10 Engineering Tools for Thought

Becoming an engineer is tough! You have to study a lot of stuff ... classes on fluids, structures, thermodynamics, and so on. I want to save you all that effort, so here are the 10 key tricks that engineers use when faced with complex problems (which means pretty much any real-world problem).

1. Estimate. Engineers approximate, recognising that they have to rely upon incomplete or uncertain information. A precise answer is not required, usually the correct course of action depends on knowing the rough magnitude of certain key variables. 

2. Use the 80:20 rule. The Pareto Principle that states that "for many events, roughly 80% of the effects come from 20% of the causes". Thus, for example in a machine, 20% of the components might typically give rise to 80% of the failures. Engineers learn that by concentrating on a relatively small number of the right issues they can secure large practical improvements. 

3. Watch out for feedback loops. Systems that exhibit self-regulation have feedback, where the output of the system is fed back to control the performance of the system. Systems with feedback can be difficult to analyse and can give rise to unpredictable dynamic behaviours. Engineers understand that systems with feedback need careful modelling and tuning. 

4. Use dimensional analysis. Most engineers recognise it is all too easy to get calculations wrong. Checking the fundamental dimensions (mass, length, time etc.) and the measurement units (which may combine different fundamental dimensions) provides a rough working understanding of the science that underpins the calculation and is an essential way of ensuring that an engineering calculation makes sense. It often does not.

5. Budget and trade-off. Engineers work in the context of scarce resources. You cannot get all you want, so you have to trade-off. This can be difficult but one powerful aid is to create a budget with a single commensurable basis. Thus, for instance, engineers might create a weight budget for a system and trade-off cost, performance and ease of manufacturing using the weight as a surrogate. 

6. Reuse or repurpose existing solutions. Engineers try to avoid novel solutions wherever possible. They are always risky and require extensive analyses. It makes much more sense to find an existing solution and reuse, adapt or repurpose it if at all possible. 

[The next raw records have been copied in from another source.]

-- pv_equiv track=rewrite | github.com/baobab00/kgn | tests/test_lsp_tokens.py | _data_to_absolute
-- ===== SOURCE A (Python) =====
-- def _data_to_absolute(
--     data: list[int],
-- ) -> list[tuple[int, int, int, int, int]]:
--     """Convert delta-encoded token data to absolute (line, col, len, type, mod) tuples."""
--     tokens: list[tuple[int, int, int, int, int]] = []
--     prev_line = 0
--     prev_col = 0
--     for i in range(0, len(data), 5):
--         dl, dc, length, tidx, mmask = data[i : i + 5]
--         line = prev_line + dl
--         col = dc if dl > 0 else prev_col + dc
--         tokens.append((line, col, length, tidx, mmask))
--         prev_line = line
--         prev_col = col
--     return tokens
-- ===== SOURCE B (Python) =====
-- def _data_to_absolute(
--     data: list[int],
-- ) -> list[tuple[int, int, int, int, int]]:
--     """Convert delta-encoded token data to absolute (line, col, len, type, mod) tuples."""
--     it = iter(data)
--     chunks = list(zip(it, it, it, it, it, strict=True))
--     if not chunks:
--         return []
--     dls, dcs, lens, tids, mods = zip(*chunks)
--     lines = []
--     line = 0
--     for dl in dls:
--         line += dl
--         lines.append(line)
--     cols = []
--     col = 0
--     for dl, dc in zip(dls, dcs):
--         col = dc if dl > 0 else col + dc
--         cols.append(col)
--     return list(zip(lines, cols, lens, tids, mods))
-- ===== Notes on version B (the rewrite author's own statement) =====
-- stated objective: alternative
-- what changed: B replaces A's single stateful chunk-by-chunk loop with a columnar decomposition: it chunks the flat data into 5-tuples, transposes them into five columns, computes absolute lines as a running prefix sum, computes columns as a segmented prefix sum (reset when dl>0), and zips the columns back into tuples.
import Mathlib
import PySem

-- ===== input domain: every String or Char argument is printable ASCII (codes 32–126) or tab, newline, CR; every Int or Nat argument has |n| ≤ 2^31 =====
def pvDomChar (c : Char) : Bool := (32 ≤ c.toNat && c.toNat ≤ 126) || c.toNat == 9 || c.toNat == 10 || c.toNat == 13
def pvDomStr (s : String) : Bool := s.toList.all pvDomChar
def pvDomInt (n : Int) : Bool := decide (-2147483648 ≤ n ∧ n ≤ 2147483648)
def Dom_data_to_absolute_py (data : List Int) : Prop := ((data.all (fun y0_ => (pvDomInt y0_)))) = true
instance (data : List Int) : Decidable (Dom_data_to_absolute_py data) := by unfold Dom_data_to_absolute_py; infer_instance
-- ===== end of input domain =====

-- B re-implements the decode by a columnar decomposition: chunk into 5-tuples, transpose into the
-- five columns, prefix-sum the lines, segmented-prefix-sum the columns, zip back together; same
-- O(n) cost, alternative structure.

-- ===== PORT A =====
-- A's loop: for each 5-chunk, unpack (dl, dc, length, tidx, mmask), update prev_line/prev_col.
-- (The Python raises ValueError on an incomplete trailing chunk; Pre_ excludes those inputs.)
def goA : Int → Int → List Int → List (Int × Int × Int × Int × Int)
  | pl, pc, dl :: dc :: len :: ti :: mm :: rest =>
      let line := pl + dl
      let col := if dl > 0 then dc else pc + dc
      (line, col, len, ti, mm) :: goA line col rest
  | _, _, _ => []

def data_to_absolute_py (data : List Int) : List (Int × Int × Int × Int × Int) :=
  goA 0 0 data

-- ===== PORT B =====
-- list(zip(it, it, it, it, it, strict=True)): chunk into 5-tuples
-- (the Python raises ValueError on an incomplete trailing chunk; Pre_ excludes those inputs)
def chunks5 : List Int → List (Int × Int × Int × Int × Int)
  | a :: b :: c :: d :: e :: r => (a, b, c, d, e) :: chunks5 r
  | _ => []

-- running prefix sum (the `lines` loop of Source B)
def scanAdd : Int → List Int → List Int
  | _, [] => []
  | s, x :: xs => (s + x) :: scanAdd (s + x) xs

-- segmented prefix sum (the `cols` loop of Source B)
def segScan : Int → List (Int × Int) → List Int
  | _, [] => []
  | c, (dl, dc) :: ps =>
      let c' := if dl > 0 then dc else c + dc
      c' :: segScan c' ps

-- list(zip(a,b,c,d,e)) — truncates to the shortest, as Python's zip does
def zip5 (a b c d e : List Int) : List (Int × Int × Int × Int × Int) :=
  a.zip (b.zip (c.zip (d.zip e)))

def data_to_absolute_py_alt (data : List Int) : List (Int × Int × Int × Int × Int) :=
  let cs := chunks5 data
  if cs.isEmpty then []
  else
    -- dls, dcs, lens, tids, mods = zip(*chunks): the five columns
    let dls := cs.map (fun t => t.1)
    let dcs := cs.map (fun t => t.2.1)
    let lens := cs.map (fun t => t.2.2.1)
    let tids := cs.map (fun t => t.2.2.2.1)
    let mods := cs.map (fun t => t.2.2.2.2)
    zip5 (scanAdd 0 dls) (segScan 0 (dls.zip dcs)) lens tids mods

-- ===== PRECONDITION & SPEC =====
-- Pre_: both Pythons raise ValueError on a trailing incomplete 5-chunk (A when unpacking the short
-- slice, B in its strict zip), so Pre_ is exactly the inputs on which they return.
def Pre_data_to_absolute_py (data : List Int) : Prop := data.length % 5 = 0
instance (data : List Int) : Decidable (Pre_data_to_absolute_py data) := by unfold Pre_data_to_absolute_py; infer_instance
def pvWitness_data_to_absolute_py : List Int := [1, 2, 3, 4, 5]

def Spec_data_to_absolute_py (data : List Int) (out : List (Int × Int × Int × Int × Int)) : Prop := out = data_to_absolute_py_alt data
instance (data : List Int) (out : List (Int × Int × Int × Int × Int)) : Decidable (Spec_data_to_absolute_py data out) := by unfold Spec_data_to_absolute_py; infer_instance

-- ===== CLAIM (what is proved, stated in full; the proofs are below) =====
def Claim_equal_data_to_absolute_py : Prop := ∀ (data : List Int), Dom_data_to_absolute_py data → Pre_data_to_absolute_py data → Spec_data_to_absolute_py data (data_to_absolute_py data)

-- ===== LEMMAS AND PROOFS =====

-- A's stateful loop, seeded with arbitrary accumulators, equals B's columnar pipeline on the chunks
theorem key : (data : List Int) → (pl pc : Int) →
    goA pl pc data =
      zip5 (scanAdd pl ((chunks5 data).map (fun t => t.1)))
           (segScan pc (((chunks5 data).map (fun t => t.1)).zip ((chunks5 data).map (fun t => t.2.1))))
           ((chunks5 data).map (fun t => t.2.2.1))
           ((chunks5 data).map (fun t => t.2.2.2.1))
           ((chunks5 data).map (fun t => t.2.2.2.2))
  | [], _, _ => by simp [goA, chunks5, zip5]
  | [a], _, _ => by simp [goA, chunks5, zip5]
  | [a, b], _, _ => by simp [goA, chunks5, zip5]
  | [a, b, c], _, _ => by simp [goA, chunks5, zip5]
  | [a, b, c, d], _, _ => by simp [goA, chunks5, zip5]
  | a :: b :: c :: d :: e :: r, pl, pc => by
      have ih := key r (pl + a) (if a > 0 then b else pc + b)
      simp only [goA, chunks5, List.map_cons, List.zip_cons_cons, scanAdd, segScan, zip5] at ih ⊢
      rw [ih]
  termination_by data => data.length

-- ===== VERDICT (by name: the statement is the Claim_ definition above) =====
theorem data_to_absolute_py_spec : Claim_equal_data_to_absolute_py := by
  intro data _ _
  unfold Spec_data_to_absolute_py data_to_absolute_py data_to_absolute_py_alt
  cases h : chunks5 data with
  | nil =>
      cases data with
      | nil => simp [goA]
      | cons x xs =>
          cases xs with
          | nil => simp [goA]
          | cons y ys => cases ys with
            | nil => simp [goA]
            | cons z zs => cases zs with
              | nil => simp [goA]
              | cons u us => cases us with
                | nil => simp [goA]
                | cons v vs => simp [chunks5] at h
  | cons t ts =>
      have := key data 0 0
      simp only [h] at this ⊢
      simpa [List.isEmpty] using this
-- the minimum of a full descending chunk is its last element
lemma min_desc_chunk (s : List Int) (hs : s.Pairwise (fun a b => b ≤ a))
    (a M : Nat) (hM : 0 < M) (hle : a + M ≤ s.length) :
    (PySem.List.min? ((s.drop a).take M) (fun x => x)).getD 0 = s.getD (a + M - 1) 0 := by
  set c := (s.drop a).take M with hc
  have hclen : c.length = M := by
    simp [hc, List.length_take, List.length_drop]; omega
  have hcs : c.Sublist s := ((s.drop a).take_sublist M).trans (s.drop_sublist a)
  have hcp : c.Pairwise (fun x y : Int => y ≤ x) := hs.sublist hcs
  have hcne : c ≠ [] := by intro h; rw [h] at hclen; simp at hclen; omega
  obtain ⟨v, hv⟩ : ∃ v, PySem.List.min? c (fun x => x) = some v := by
    cases hmin : PySem.List.min? c (fun x => x) with
    | none => exact absurd ((PySem.List.min?_eq_none_iff c (fun x => x)).mp hmin) hcne
    | some v => exact ⟨v, rfl⟩
  have hlt : M - 1 < c.length := by omega
  have hlast_mem : getElem c (M - 1) hlt ∈ c := List.getElem_mem hlt
  have h1 : v ≤ getElem c (M - 1) hlt := PySem.List.min?_isMin hv _ hlast_mem
  obtain ⟨i, hi, hiv⟩ := List.mem_iff_getElem.mp (PySem.List.min?_mem hv)
  have h2 : getElem c (M - 1) hlt ≤ v := by
    rcases eq_or_lt_of_le (Nat.le_sub_one_of_lt (hclen ▸ hi) : i ≤ M - 1) with heq | hlt2
    · subst heq; omega
    · have := (List.pairwise_iff_getElem.mp hcp) i (M - 1) hi hlt hlt2
      omega
  have hveq : v = getElem c (M - 1) hlt := le_antisymm h1 h2
  have hidx : a + M - 1 < s.length := by omega
  have hcval : getElem c (M - 1) hlt = getElem s (a + M - 1) hidx := by
    have hlt' : M - 1 < (List.take M (List.drop a s)).length := by
      simp [List.length_take, List.length_drop]; omega
    have h' : getElem (List.take M (List.drop a s)) (M - 1) hlt'
        = getElem s (a + M - 1) hidx := by
      rw [List.getElem_take, List.getElem_drop]
      congr 1; omega
    exact h'
  rw [hv]
  simp only [Option.getD_some, hveq, hcval, List.getD_eq_getElem?_getD,
    List.getElem?_eq_getElem hidx, Option.getD_some]
-- pv_equiv track=rewrite | github.com/Amin-Mohamed1/ConnectFourGame | BackEnd/Services/Heuristic.py | connected_threes_horizontal
-- ===== SOURCE A (Python) =====
-- def connected_threes_horizontal(board: list[list[str]], piece: str) -> int:
--     score: int = 0
--     for row in range(len(board)):
--         piece_count: int = 0
--         for col in range(len(board[0])):
--             if board[row][col] == piece:
--                 piece_count += 1
--                 if piece_count >= 3:
--                     if col + 1 < len(board[0]) and board[row][col + 1] == '':
--                         score += 1
--                     if col - 3 >= 0 and board[row][col - 3] == '':
--                         score += 1
--             else:
--                 piece_count = 0
--     return score
-- ===== SOURCE B (Python) =====
-- def connected_threes_horizontal(board: list[list[str]], piece: str) -> int:
--     # Window-based rewrite: instead of maintaining a running piece counter with
--     # reset logic, test at each column whether the 3-cell window ending there is
--     # all `piece`, then credit empty neighbours directly.
--     if not board:
--         return 0
--     width = len(board[0])
--     total = 0
--     for row in board:
--         for col in range(2, width):
--             if row[col - 2] == piece and row[col - 1] == piece and row[col] == piece:
--                 if col + 1 < width and row[col + 1] == '':
--                     total += 1
--                 if col >= 3 and row[col - 3] == '':
--                     total += 1
--     return total
-- ===== Notes on version B (the rewrite author's own statement) =====
-- stated objective: alternative
-- what changed: Replaces A's stateful running piece_count with reset logic by a stateless per-column test of the 3-cell window ending at that column, crediting empty neighbours directly.
import Mathlib
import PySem

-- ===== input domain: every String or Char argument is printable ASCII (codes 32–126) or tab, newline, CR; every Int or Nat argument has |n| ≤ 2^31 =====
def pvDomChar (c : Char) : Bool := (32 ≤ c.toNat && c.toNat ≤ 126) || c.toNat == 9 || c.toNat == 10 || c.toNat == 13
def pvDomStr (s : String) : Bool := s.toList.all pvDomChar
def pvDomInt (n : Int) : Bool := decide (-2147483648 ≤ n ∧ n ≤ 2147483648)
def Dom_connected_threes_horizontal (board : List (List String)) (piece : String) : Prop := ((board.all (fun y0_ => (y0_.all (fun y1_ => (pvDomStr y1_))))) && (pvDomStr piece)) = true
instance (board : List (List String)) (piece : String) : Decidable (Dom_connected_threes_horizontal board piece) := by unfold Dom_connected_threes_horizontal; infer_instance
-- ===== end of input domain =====

-- B replaces A's running piece_count with a direct 3-cell-window test per column (different decomposition, same cost).

-- ===== PORT A =====
-- one step of A's inner column loop: state is (piece_count, score)
def pvStepA (w : Int) (r : List String) (piece : String) (st : Int × Int) (col : Int) : Int × Int :=
  if PySem.List.pyGetD r col "" = piece then
    if st.1 + 1 ≥ 3 then
      let s1 := if col + 1 < w ∧ PySem.List.pyGetD r (col + 1) "" = "" then st.2 + 1 else st.2
      let s2 := if col - 3 ≥ 0 ∧ PySem.List.pyGetD r (col - 3) "" = "" then s1 + 1 else s1
      (st.1 + 1, s2)
    else (st.1 + 1, st.2)
  else (0, st.2)

def connected_threes_horizontal (board : List (List String)) (piece : String) : Int :=
  (PySem.List.pyRange 0 (board.length : Int) 1).foldl
    (fun score row =>
      ((PySem.List.pyRange 0 ((PySem.List.pyGetD board 0 []).length : Int) 1).foldl
        (pvStepA ((PySem.List.pyGetD board 0 []).length : Int) (PySem.List.pyGetD board row []) piece)
        ((0 : Int), score)).2)
    0

-- ===== PORT B =====
-- one step of B's inner column loop: window test at col, then the two neighbour credits
def pvStepB (w : Int) (r : List String) (piece : String) (t : Int) (col : Int) : Int :=
  if PySem.List.pyGetD r (col - 2) "" = piece ∧ PySem.List.pyGetD r (col - 1) "" = piece ∧
      PySem.List.pyGetD r col "" = piece then
    let t1 := if col + 1 < w ∧ PySem.List.pyGetD r (col + 1) "" = "" then t + 1 else t
    if 3 ≤ col ∧ PySem.List.pyGetD r (col - 3) "" = "" then t1 + 1 else t1
  else t

def connected_threes_horizontal_alt (board : List (List String)) (piece : String) : Int :=
  match board with
  | [] => 0
  | r0 :: _ =>
    board.foldl
      (fun total r =>
        (PySem.List.pyRange 2 (r0.length : Int) 1).foldl (pvStepB (r0.length : Int) r piece) total)
      0

-- ===== PRECONDITION & SPEC =====
-- Pre_ excludes exactly the ragged boards on which Python A raises IndexError
-- (a row shorter than the first row, with the first row nonempty).
def Pre_connected_threes_horizontal (board : List (List String)) (piece : String) : Prop :=
  ∀ r ∈ board, (board.headD []).length ≤ r.length
instance (board : List (List String)) (piece : String) : Decidable (Pre_connected_threes_horizontal board piece) := by unfold Pre_connected_threes_horizontal; infer_instance

def pvWitness_connected_threes_horizontal : List (List String) × String :=
  ([["x", "x", "x", ""]], "x")

def Spec_connected_threes_horizontal (board : List (List String)) (piece : String) (out : Int) : Prop := out = connected_threes_horizontal_alt board piece
instance (board : List (List String)) (piece : String) (out : Int) : Decidable (Spec_connected_threes_horizontal board piece out) := by unfold Spec_connected_threes_horizontal; infer_instance

-- ===== CLAIM (what is proved, stated in full; the proofs are below) =====
def Claim_equal_connected_threes_horizontal : Prop := ∀ (board : List (List String)) (piece : String), Dom_connected_threes_horizontal board piece → Pre_connected_threes_horizontal board piece → Spec_connected_threes_horizontal board piece (connected_threes_horizontal board piece)

-- ===== LEMMAS AND PROOFS =====

-- length of the run of `piece` cells ending just before column n (A's piece_count)
def pvTrail (r : List String) (piece : String) : Nat → Int
  | 0 => 0
  | n + 1 => if PySem.List.pyGetD r (n : Int) "" = piece then pvTrail r piece n + 1 else 0

theorem pvTrail_nonneg (r : List String) (piece : String) (n : Nat) : 0 ≤ pvTrail r piece n := by
  induction n with
  | zero => simp [pvTrail]
  | succ m ih => simp only [pvTrail]; split <;> omega

theorem pvTrail_ge_one (r : List String) (piece : String) (n : Nat) :
    1 ≤ pvTrail r piece n ↔ (1 ≤ n ∧ PySem.List.pyGetD r ((n : Int) - 1) "" = piece) := by
  cases n with
  | zero => simp [pvTrail]
  | succ m =>
    have h0 := pvTrail_nonneg r piece m
    have hc : ((m + 1 : Nat) : Int) - 1 = (m : Int) := by push_cast; ring
    simp only [pvTrail, hc]
    split <;> rename_i h
    · simp [h]; omega
    · exact ⟨fun hg => absurd hg (by norm_num), fun hg => absurd hg.2 h⟩

theorem pvTrail_ge_two (r : List String) (piece : String) (n : Nat) :
    2 ≤ pvTrail r piece n ↔
      (2 ≤ n ∧ PySem.List.pyGetD r ((n : Int) - 1) "" = piece ∧
        PySem.List.pyGetD r ((n : Int) - 2) "" = piece) := by
  cases n with
  | zero => simp [pvTrail]
  | succ m =>
    have hc1 : ((m + 1 : Nat) : Int) - 1 = (m : Int) := by push_cast; ring
    have hc2 : ((m + 1 : Nat) : Int) - 2 = (m : Int) - 1 := by push_cast; ring
    simp only [pvTrail, hc1, hc2]
    split <;> rename_i h
    · have h1 := pvTrail_ge_one r piece m
      constructor
      · intro hg
        have : 1 ≤ pvTrail r piece m := by omega
        rw [h1] at this
        exact ⟨by omega, h, this.2⟩
      · intro ⟨hm, _, hp2⟩
        have : 1 ≤ pvTrail r piece m := h1.mpr ⟨by omega, hp2⟩
        omega
    · exact ⟨fun hg => absurd hg (by norm_num), fun hg => absurd hg.2.1 h⟩

-- the inner column loops of A and B agree row by row
theorem pvRow_eq (w : Int) (r : List String) (piece : String) (s : Int) (n : Nat) :
    (PySem.List.pyRange 0 (n : Int) 1).foldl (pvStepA w r piece) ((0 : Int), s)
      = (pvTrail r piece n, (PySem.List.pyRange 2 (n : Int) 1).foldl (pvStepB w r piece) s) := by
  induction n with
  | zero =>
    rw [PySem.List.pyRange_one_eq_nil (by omega), PySem.List.pyRange_one_eq_nil (by omega)]
    simp [pvTrail]
  | succ m ih =>
    have hc : ((m + 1 : Nat) : Int) = (m : Int) + 1 := by push_cast; ring
    rw [hc, PySem.List.pyRange_one_succ_right (by omega : (0:Int) ≤ (m : Int)), List.foldl_append, ih]
    set X := (PySem.List.pyRange 2 (m : Int) 1).foldl (pvStepB w r piece) s with hX
    by_cases hm2 : 2 ≤ (m : Int)
    · rw [PySem.List.pyRange_one_succ_right (by omega : (2:Int) ≤ (m : Int)), List.foldl_append]
      simp only [List.foldl_cons, List.foldl_nil]
      by_cases hp : PySem.List.pyGetD r (m : Int) "" = piece
      · by_cases hge : 2 ≤ pvTrail r piece m
        · have hw := (pvTrail_ge_two r piece m).mp hge
          have hwin : PySem.List.pyGetD r ((m : Int) - 2) "" = piece ∧
              PySem.List.pyGetD r ((m : Int) - 1) "" = piece ∧
              PySem.List.pyGetD r (m : Int) "" = piece := ⟨hw.2.2, hw.2.1, hp⟩
          have h3 : pvTrail r piece m + 1 ≥ 3 := by omega
          simp only [pvStepA, pvStepB, pvTrail, if_pos hp, if_pos hwin, if_pos h3]
          have hiff : ((m : Int) - 3 ≥ 0 ∧ PySem.List.pyGetD r ((m : Int) - 3) "" = "")
              ↔ (3 ≤ (m : Int) ∧ PySem.List.pyGetD r ((m : Int) - 3) "" = "") :=
            ⟨fun h => ⟨by omega, h.2⟩, fun h => ⟨by omega, h.2⟩⟩
          rw [if_congr hiff rfl rfl]
        · have hnw : ¬ (PySem.List.pyGetD r ((m : Int) - 2) "" = piece ∧
              PySem.List.pyGetD r ((m : Int) - 1) "" = piece ∧
              PySem.List.pyGetD r (m : Int) "" = piece) := by
            intro ⟨h2, h1, _⟩
            exact hge ((pvTrail_ge_two r piece m).mpr ⟨by omega, h1, h2⟩)
          simp only [pvStepA, pvStepB, pvTrail, if_pos hp, if_neg hnw,
            if_neg (by omega : ¬ pvTrail r piece m + 1 ≥ 3)]
          rfl
      · have hnw : ¬ (PySem.List.pyGetD r ((m : Int) - 2) "" = piece ∧
            PySem.List.pyGetD r ((m : Int) - 1) "" = piece ∧
            PySem.List.pyGetD r (m : Int) "" = piece) := fun h => hp h.2.2
        simp only [pvStepA, pvStepB, pvTrail, if_neg hp, if_neg hnw]
        rfl
    · rw [PySem.List.pyRange_one_eq_nil (by omega : (m : Int) + 1 ≤ 2)] at *
      rw [PySem.List.pyRange_one_eq_nil (by omega : (m : Int) ≤ 2)] at hX
      simp only [List.foldl_cons, List.foldl_nil]
      have hlt : ¬ 2 ≤ pvTrail r piece m := by
        intro hge
        have := ((pvTrail_ge_two r piece m).mp hge).1
        omega
      by_cases hp : PySem.List.pyGetD r (m : Int) "" = piece
      · simp only [pvStepA, pvTrail, if_pos hp, if_neg (by omega : ¬ pvTrail r piece m + 1 ≥ 3)]
        simp only [hX, List.foldl_nil]
      · simp only [pvStepA, pvTrail, if_neg hp]
        simp only [hX, List.foldl_nil]

-- ===== VERDICT (by name: the statement is the Claim_ definition above) =====
theorem connected_threes_horizontal_spec : Claim_equal_connected_threes_horizontal := by
  intro board piece _ _
  unfold Spec_connected_threes_horizontal
  cases board with
  | nil => rfl
  | cons r0 rest =>
    unfold connected_threes_horizontal connected_threes_horizontal_alt
    rw [PySem.List.foldl_pyRange_zero_pyGetD' (r0 :: rest) ([] : List String)
      (fun score r =>
        ((PySem.List.pyRange 0 ((PySem.List.pyGetD (r0 :: rest) 0 []).length : Int) 1).foldl
          (pvStepA ((PySem.List.pyGetD (r0 :: rest) 0 []).length : Int) r piece)
          ((0 : Int), score)).2) 0]
    simp only [PySem.List.pyGetD_zero_cons]
    congr 1
    funext score r
    have := pvRow_eq (r0.length : Int) r piece score r0.length
    exact congrArg Prod.snd this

7. Think about the life of the system. When most people set up a new system they do so based on the immediate merits of that system. Engineers are trained to think about system life including maintenance, enhancement, decommissioning and disposal. 

8. Identify boundaries and specify them. Engineers learn that it is very important to be clear on the boundaries of a system. It is essential to distinguish 'the machine' that is being designed and can be precisely specified, and what is assumed about 'the world' with which the machine interacts but cannot be directly controlled. This is an essential step in all engineering problem solving. 

9. Test and test again. Engineers are taught rigorous formal analysis but they rarely fully trust it. They always test and they know that whenever a change is made they have to repeat all their tests. Ideally an engineer works out how to test a system before designing and building it. 

10. Think about margins. Recognising the fact that the environment in which a system operates is liable to change, engineers build in margins. These margins are not arbitrary contingencies, that would be costly, but rather calculated appreciations of the uncertainties to which the system is exposed.